Tautan Anda tidak masuk ke diskusi; ia pergi ke halaman dengan sudut pandang Charles Peltier. Tidak yakin mengapa ini adalah jawaban yang dipilih karena tidak menjawab apa pun untuk saya. Gunakan statistik apa pun yang tidak cukup konkret.
Jarad

2
@Jarad Salah satu definisi dari kata "diskusi" adalah "perawatan terperinci dari topik tertentu"; itu yang saya maksud. Jawaban yang dipilih dipilih oleh orang yang mengajukan pertanyaan. Dengan "menggunakan statistik apa pun yang Anda inginkan", saya merujuk ke bagian "... referensi yang melegitimasi saya ..." dari pertanyaan.
Karl

9

Varians unpooled cenderung terlalu kecil. Ini karena di bawah hipotesis nol masih akan ada variasi peluang dalam dua proporsi yang diamati, meskipun probabilitas yang mendasarinya sama. Variasi peluang ini berkontribusi pada varians yang dikumpulkan tetapi tidak untuk varians yang tidak dikumpulkan.

Akibatnya, untuk statistik unpooled bahkan tidak kira-kira memiliki distribusi normal standar. Misalnya, ketika dan probabilitas sebenarnya keduanya , varians hanya bukan . Dengan menggunakan tabel dari distribusi normal standar, Anda akan mendapatkan nilai-p yang salah: mereka cenderung kecil secara artifisial, terlalu sering menolak nol ketika bukti tidak benar-benar ada.z n1=n21/2z1/21

Namun demikian, orang bertanya-tanya apakah ini dapat diperbaiki. Bisa. Pertanyaannya menjadi apakah nilai dikoreksi , berdasarkan estimasi yang tidak dikumpulkan, dapat memiliki kekuatan yang lebih besar untuk mendeteksi penyimpangan dari hipotesis nol. Beberapa simulasi cepat menunjukkan ini bukan masalahnya: tes dikumpulkan (dibandingkan dengan tes unpooled disesuaikan dengan benar) memiliki peluang lebih baik untuk menolak nol setiap kali nol adalah palsu. Karena itu saya tidak repot-repot mengerjakan rumus untuk koreksi yang tidak dikumpulkan; sepertinya tidak ada gunanya.z

Singkatnya, tes unpooled salah, tetapi dengan koreksi yang tepat, itu dapat dibuat sah. Namun, tampaknya lebih rendah dari tes yang dikumpulkan.


Anda mengatakan "Misalnya, ketika dan probabilitas sebenarnya adalah 1/2, varians z hanya 1/2 bukan 1." Tetapi jika varians unpooled terlalu kecil, varians z harus terlalu besar, dan saya pikir itu akan menjadi sedikit terlalu besar. n1=n2
Karl

Maafkan saya tetapi saya tidak dapat mengikuti teladan Anda.
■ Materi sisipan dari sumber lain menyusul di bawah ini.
-- pv_equiv track=rewrite | github.com/tallyfy/migrator | typeform/src/transformers/user_transformer.py | _generate_subdomain
-- ===== SOURCE A (Python) =====
-- def _generate_subdomain(workspace_name: str) -> str:
--     """Generate valid subdomain from workspace name"""
--     if not workspace_name:
--         return 'typeform-migration'
--
--     # Clean and format
--     subdomain = workspace_name.lower()
--     subdomain = ''.join(c if c.isalnum() or c == '-' else '-' for c in subdomain)
--     subdomain = '-'.join(filter(None, subdomain.split('-')))
--
--     # Ensure it starts with a letter
--     if subdomain and not subdomain[0].isalpha():
--         subdomain = 'tf-' + subdomain
--
--     # Limit length
--     if len(subdomain) > 30:
--         subdomain = subdomain[:30]
--
--     return subdomain or 'typeform-migration'
-- ===== SOURCE B (Python) =====
-- def _generate_subdomain(workspace_name: str) -> str:
--     out = []
--     pending = False
--     for c in workspace_name.lower():
--         if c.isalnum():
--             if pending and out:
--                 out.append('-')
--             out.append(c)
--             pending = False
--         else:
--             pending = True
--     sub = ''.join(out)
--     if sub and not sub[0].isalpha():
--         sub = 'tf-' + sub
--     return sub[:30] if len(sub) > 30 else (sub or 'typeform-migration')
-- ===== Notes on version B (the rewrite author's own statement) =====
-- stated objective: simpler
-- what changed: Replaces the three-stage pipeline (per-char map to '-', split('-'), filter, join) with one explicit pass that appends alnum chars and flushes a single pending '-' only between words, so no intermediate list of fragments is built.
import Mathlib
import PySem

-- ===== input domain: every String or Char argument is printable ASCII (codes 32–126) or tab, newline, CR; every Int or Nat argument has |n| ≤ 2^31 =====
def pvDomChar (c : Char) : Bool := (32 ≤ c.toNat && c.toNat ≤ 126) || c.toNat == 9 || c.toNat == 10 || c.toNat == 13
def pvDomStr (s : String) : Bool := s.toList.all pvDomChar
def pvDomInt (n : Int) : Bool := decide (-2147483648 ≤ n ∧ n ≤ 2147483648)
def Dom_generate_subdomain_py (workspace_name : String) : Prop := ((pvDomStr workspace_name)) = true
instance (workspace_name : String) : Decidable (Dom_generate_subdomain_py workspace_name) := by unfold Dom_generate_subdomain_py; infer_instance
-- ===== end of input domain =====

-- B replaces A's map/split/filter/join pipeline with one pass carrying a pending-separator flag; same return value, no speed claim.

-- ===== PORT A =====
def generate_subdomain_py (workspace_name : String) : String :=
  if workspace_name = "" then "typeform-migration"
  else
    let sub := PySem.Chars.lower workspace_name.toList
    let sub := sub.map (fun c => if PySem.Chars.isalnum c || c == '-' then c else '-')
    let sub := PySem.Chars.join ['-'] ((PySem.Chars.splitOn sub ['-']).filter (fun p => !p.isEmpty))
    let sub := match sub with
      | [] => sub
      | c :: _ => if PySem.Chars.isalpha c then sub else ['t','f','-'] ++ sub
    -- subdomain[:30] with a literal nonnegative bound = take 30 (exact)
    let sub := if sub.length > 30 then sub.take 30 else sub
    if sub = [] then "typeform-migration" else String.ofList sub

-- ===== PORT B =====
-- the loop: out-accumulator plus 'pending separator' flag
def altGo : List Char → Bool → List Char → List Char
  | [], _, out => out
  | c :: rest, pending, out =>
    if PySem.Chars.isalnum c then
      let out := if pending && !out.isEmpty then out ++ ['-'] else out
      altGo rest false (out ++ [c])
    else altGo rest true out

def generate_subdomain_py_alt (workspace_name : String) : String :=
  let sub := altGo (PySem.Chars.lower workspace_name.toList) false []
  let sub := match sub with
    | [] => sub
    | c :: _ => if PySem.Chars.isalpha c then sub else ['t','f','-'] ++ sub
  -- sub[:30] with a literal nonnegative bound = take 30 (exact)
  if sub.length > 30 then String.ofList (sub.take 30)
  else if sub = [] then "typeform-migration" else String.ofList sub

-- ===== PRECONDITION & SPEC =====
def Spec_generate_subdomain_py (workspace_name : String) (out : String) : Prop := out = generate_subdomain_py_alt workspace_name
instance (workspace_name : String) (out : String) : Decidable (Spec_generate_subdomain_py workspace_name out) := by unfold Spec_generate_subdomain_py; infer_instance

-- ===== CLAIM (what is proved, stated in full; the proofs are below) =====
def Claim_equal_generate_subdomain_py : Prop := ∀ (workspace_name : String), Dom_generate_subdomain_py workspace_name → Spec_generate_subdomain_py workspace_name (generate_subdomain_py workspace_name)

-- ===== LEMMAS AND PROOFS =====

-- reference split: simple accumulator form of splitting on '-'
def mySplit (pre : List Char) : List Char → List (List Char)
  | [] => [pre]
  | c :: r => if c = '-' then pre :: mySplit [] r else mySplit (pre ++ [c]) r

-- prepend a prefix to the head part
def consHead (pre : List Char) : List (List Char) → List (List Char)
  | [] => [pre]
  | h :: t => (pre ++ h) :: t

-- reference collapse, three states: initial (output empty), inside word, separator pending
mutual
def fI : List Char → List Char
  | [] => []
  | c :: r => if PySem.Chars.isalnum c then c :: fW r else fI r
def fW : List Char → List Char
  | [] => []
  | c :: r => if PySem.Chars.isalnum c then c :: fW r else fS r
def fS : List Char → List Char
  | [] => []
  | c :: r => if PySem.Chars.isalnum c then '-' :: c :: fW r else fS r
end

theorem go_spec (l : List Char) : ∀ (fuel : Nat) (cur : List Char) (acc : List (List Char)),
    l.length < fuel →
    PySem.Chars.splitOn.go ['-'] fuel l cur acc = acc.reverse ++ mySplit cur.reverse l := by
  induction l with
  | nil =>
    intro fuel cur acc h
    match fuel, h with
    | fuel + 1, _ => simp [PySem.Chars.splitOn.go, mySplit]
  | cons c rest ih =>
    intro fuel cur acc h
    match fuel, h with
    | fuel + 1, h =>
      by_cases hc : c = '-'
      · subst hc
        have hp : List.isPrefixOf ['-'] ('-' :: rest) = true := by
          simp [List.isPrefixOf]
        simp only [PySem.Chars.splitOn.go, hp, if_pos, List.length_cons,
          List.length_nil, List.drop_succ_cons, List.drop_zero]
        rw [ih fuel [] (cur.reverse :: acc) (by simpa using Nat.lt_of_succ_lt_succ h)]
        simp [mySplit]
      · have hp : List.isPrefixOf ['-'] (c :: rest) = false := by
          simp [List.isPrefixOf]
          exact fun he => absurd he.symm hc
        simp only [PySem.Chars.splitOn.go, hp, Bool.false_eq_true, if_neg, not_false_iff]
        rw [ih fuel (c :: cur) acc (by simpa using Nat.lt_of_succ_lt_succ h)]
        simp [mySplit, hc]

theorem splitOn_eq (m : List Char) : PySem.Chars.splitOn m ['-'] = mySplit [] m := by
  rw [PySem.Chars.splitOn, go_spec m (m.length + 1) [] [] (by omega)]
  simp

theorem consHead_consHead (p q : List Char) (L : List (List Char)) :
    consHead p (consHead q L) = consHead (p ++ q) L := by
  cases L <;> simp [consHead]

theorem mySplit_pre (l : List Char) : ∀ pre, mySplit pre l = consHead pre (mySplit [] l) := by
  induction l with
  | nil => intro pre; simp [mySplit, consHead]
  | cons c r ih =>
    intro pre
    by_cases hc : c = '-'
    · subst hc; simp [mySplit, consHead]
    · simp only [mySplit, if_neg hc, List.nil_append]
      rw [ih (pre ++ [c]), ih [c], consHead_consHead]

theorem fS_eq (r : List Char) : fS r = if fI r = [] then [] else '-' :: fI r := by
  induction r with
  | nil => simp [fS, fI]
  | cons c r ih =>
    by_cases hc : PySem.Chars.isalnum c
    · simp [fS, fI, hc]
    · simp [fS, fI, hc, ih]

-- join is nonempty when its first part is
theorem join_ne_nil (q : List Char) (qs : List (List Char)) (hq : q ≠ []) :
    PySem.Chars.join ['-'] (q :: qs) ≠ [] := by
  cases qs with
  | nil => simpa [PySem.Chars.join_singleton] using hq
  | cons b t => simp [PySem.Chars.join_cons_cons, hq]

-- the A-side pipeline on the mapped list, characterized by fI / fW
theorem main_lemma (ls : List Char) :
    (PySem.Chars.join ['-'] ((mySplit [] (ls.map (fun c => if PySem.Chars.isalnum c || c == '-' then c else '-'))).filter (fun p => !p.isEmpty)) = fI ls)
    ∧ ∀ pre : List Char, pre ≠ [] →
      PySem.Chars.join ['-'] ((consHead pre (mySplit [] (ls.map (fun c => if PySem.Chars.isalnum c || c == '-' then c else '-')))).filter (fun p => !p.isEmpty)) = pre ++ fW ls := by
  induction ls with
  | nil =>
    constructor
    · simp [mySplit, PySem.Chars.join_nil, fI]
    · intro pre hpre
      simp [mySplit, consHead, PySem.Chars.join_singleton, hpre, fW]
  | cons c r ih =>
    by_cases ha : PySem.Chars.isalnum c = true
    · have hcd : c ≠ '-' := by
        intro he; subst he; revert ha; decide
      have hg : (if PySem.Chars.isalnum c || c == '-' then c else '-') = c := by
        simp [ha]
      have hsplit : mySplit [] ((c :: r).map (fun c => if PySem.Chars.isalnum c || c == '-' then c else '-'))
          = consHead [c] (mySplit [] (r.map (fun c => if PySem.Chars.isalnum c || c == '-' then c else '-'))) := by
        simp only [List.map_cons, hg, mySplit, if_neg hcd, List.nil_append]
        exact mySplit_pre _ [c]
      constructor
      · rw [hsplit, ih.2 [c] (by simp)]
        simp [fI, ha]
      · intro pre hpre
        rw [hsplit, consHead_consHead, ih.2 (pre ++ [c]) (by simp)]
        simp [fW, ha]
    · have hg : (if PySem.Chars.isalnum c || c == '-' then c else '-') = '-' := by
        by_cases hd : c = '-' <;> simp [ha, hd]
      have hsplit : mySplit [] ((c :: r).map (fun c => if PySem.Chars.isalnum c || c == '-' then c else '-'))
          = [] :: mySplit [] (r.map (fun c => if PySem.Chars.isalnum c || c == '-' then c else '-')) := by
        rw [List.map_cons, hg]
        simp [mySplit]
      constructor
      · rw [hsplit]
        simp only [List.filter_cons, List.isEmpty_nil, Bool.not_true, Bool.false_eq_true, if_neg,
          not_false_iff]
        rw [ih.1]
        simp [fI, ha]
      · intro pre hpre
        rw [hsplit]
        simp only [consHead, List.append_nil, List.filter_cons,
          (by simpa [List.isEmpty_iff] using hpre : pre.isEmpty = false), Bool.not_false, if_pos]
        have hfS : fW (c :: r) = fS r := by simp [fW, ha]
        rw [hfS, fS_eq, ← ih.1]
        cases hq : (mySplit [] (r.map (fun c => if PySem.Chars.isalnum c || c == '-' then c else '-'))).filter (fun p => !p.isEmpty) with
        | nil => simp [PySem.Chars.join_singleton, PySem.Chars.join_nil]
        | cons q qs =>
          have hqne : q ≠ [] := by
            have := List.of_mem_filter (l := mySplit [] (r.map (fun c => if PySem.Chars.isalnum c || c == '-' then c else '-'))) (p := fun p => !p.isEmpty) (a := q) (by rw [hq]; exact List.mem_cons_self)
            simpa [List.isEmpty_iff] using this
          rw [PySem.Chars.join_cons_cons]
          simp [join_ne_nil q qs hqne]

theorem altGo_eq (ls : List Char) : ∀ (pending : Bool) (out : List Char),
    altGo ls pending out = out ++ (if out = [] then fI ls else if pending then fS ls else fW ls) := by
  induction ls with
  | nil => intro p out; simp only [altGo, fI, fS, fW]; split_ifs <;> simp
  | cons c r ih =>
    intro p out
    by_cases ha : PySem.Chars.isalnum c = true
    · simp only [altGo, ha, if_pos]
      by_cases ho : out = []
      · subst ho
        simp only [List.isEmpty_nil, Bool.not_true, Bool.and_false, Bool.false_eq_true, if_neg,
          not_false_iff, List.nil_append, if_pos]
        rw [ih false [c]]
        simp [fI, ha]
      · have hne : out.isEmpty = false := by simpa [List.isEmpty_iff] using ho
        cases p with
        | false =>
          simp only [Bool.false_and, Bool.false_eq_true, if_neg, not_false_iff]
          rw [ih false (out ++ [c])]
          simp [fW, ha, ho]
        | true =>
          simp only [hne, Bool.not_false, Bool.and_true, if_pos]
          rw [ih false ((out ++ ['-']) ++ [c])]
          simp [fS, ha, ho]
    · simp only [altGo, ha, Bool.false_eq_true, if_neg, not_false_iff]
      rw [ih true out]
      by_cases ho : out = [] <;> cases p <;> simp [fI, fS, fW, ha, ho]

-- the common tail after the 'tf-' step: A's truncate-then-default vs B's conditional return
theorem tail_eq (u : List Char) :
    (if (if u.length > 30 then u.take 30 else u) = [] then "typeform-migration"
     else String.ofList (if u.length > 30 then u.take 30 else u))
    = (if u.length > 30 then String.ofList (u.take 30)
       else if u = [] then "typeform-migration" else String.ofList u) := by
  by_cases hl : u.length > 30
  · have hne : u.take 30 ≠ [] := by
      simp only [ne_eq, List.take_eq_nil_iff, not_or]
      exact ⟨by omega, by intro h; subst h; simp at hl⟩
    simp [hl, hne]
  · simp [hl]

-- ===== VERDICT (by name: the statement is the Claim_ definition above) =====
theorem generate_subdomain_py_spec : Claim_equal_generate_subdomain_py := by
  intro s _
  show generate_subdomain_py s = generate_subdomain_py_alt s
  by_cases hs : s = ""
  · subst hs; rfl
  · have hB : altGo (PySem.Chars.lower s.toList) false [] = fI (PySem.Chars.lower s.toList) := by
      simpa using altGo_eq (PySem.Chars.lower s.toList) false []
    unfold generate_subdomain_py generate_subdomain_py_alt
    rw [if_neg hs]
    simp only [splitOn_eq, (main_lemma (PySem.Chars.lower s.toList)).1, hB]
    exact tail_eq _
Mengapa varians menjadi 1? Nilai mana yang Anda asumsikan untuk dan ? zp^1p^2
glassy

@glassy memiliki (asimptotik) varians unit berdasarkan konstruksi : perbedaan telah distandarisasi dengan membaginya dengan varians yang diestimasikan. zp1^p1^
whuber

Saya tidak ingin mengganggu Anda tetapi sebenarnya saya tidak setuju dan mengapa jika memiliki varian unit berdasarkan konstruksi, Anda menyatakan bahwa variansnya bisa . Bagiku variansnya sama dengan dalam case dan yang lain. Maaf, saya tidak mengerti bagaimana jumlah ini memiliki rasio 2: 1. Memang, dalam kasus keduanya sama. z1/2p^(1p^)2np^1(1p^1)n+p^2(1p^2)np^1=p^2
glassy

Saya tidak setuju sama sekali. Mengapa tidak mengatakan juga bahwa pembangunan interval kepercayaan untuk perbedaan antara dua proporsi bertentangan dengan distribusi normal? Memang, pertama: dalam kasus apa pun tidak dapat memiliki distribusi , karena itu bukan berarti (atau jumlah atau kombinasi linear) dari variabel acak normal. Sebaliknya, ia menyatu langsung ke distribusi normal ketika menyimpang (atau dan , jika Anda suka). Kedua: penaksir varians yang dikumpulkan dan tidak dikumpulkan keduanya benar dan konsisten. ztnn1n2
glassy
Dengan menggunakan situs kami, Anda mengakui telah membaca dan memahami Kebijakan Cookie dan Kebijakan Privasi kami.
Licensed under cc by-sa 3.0 with attribution required.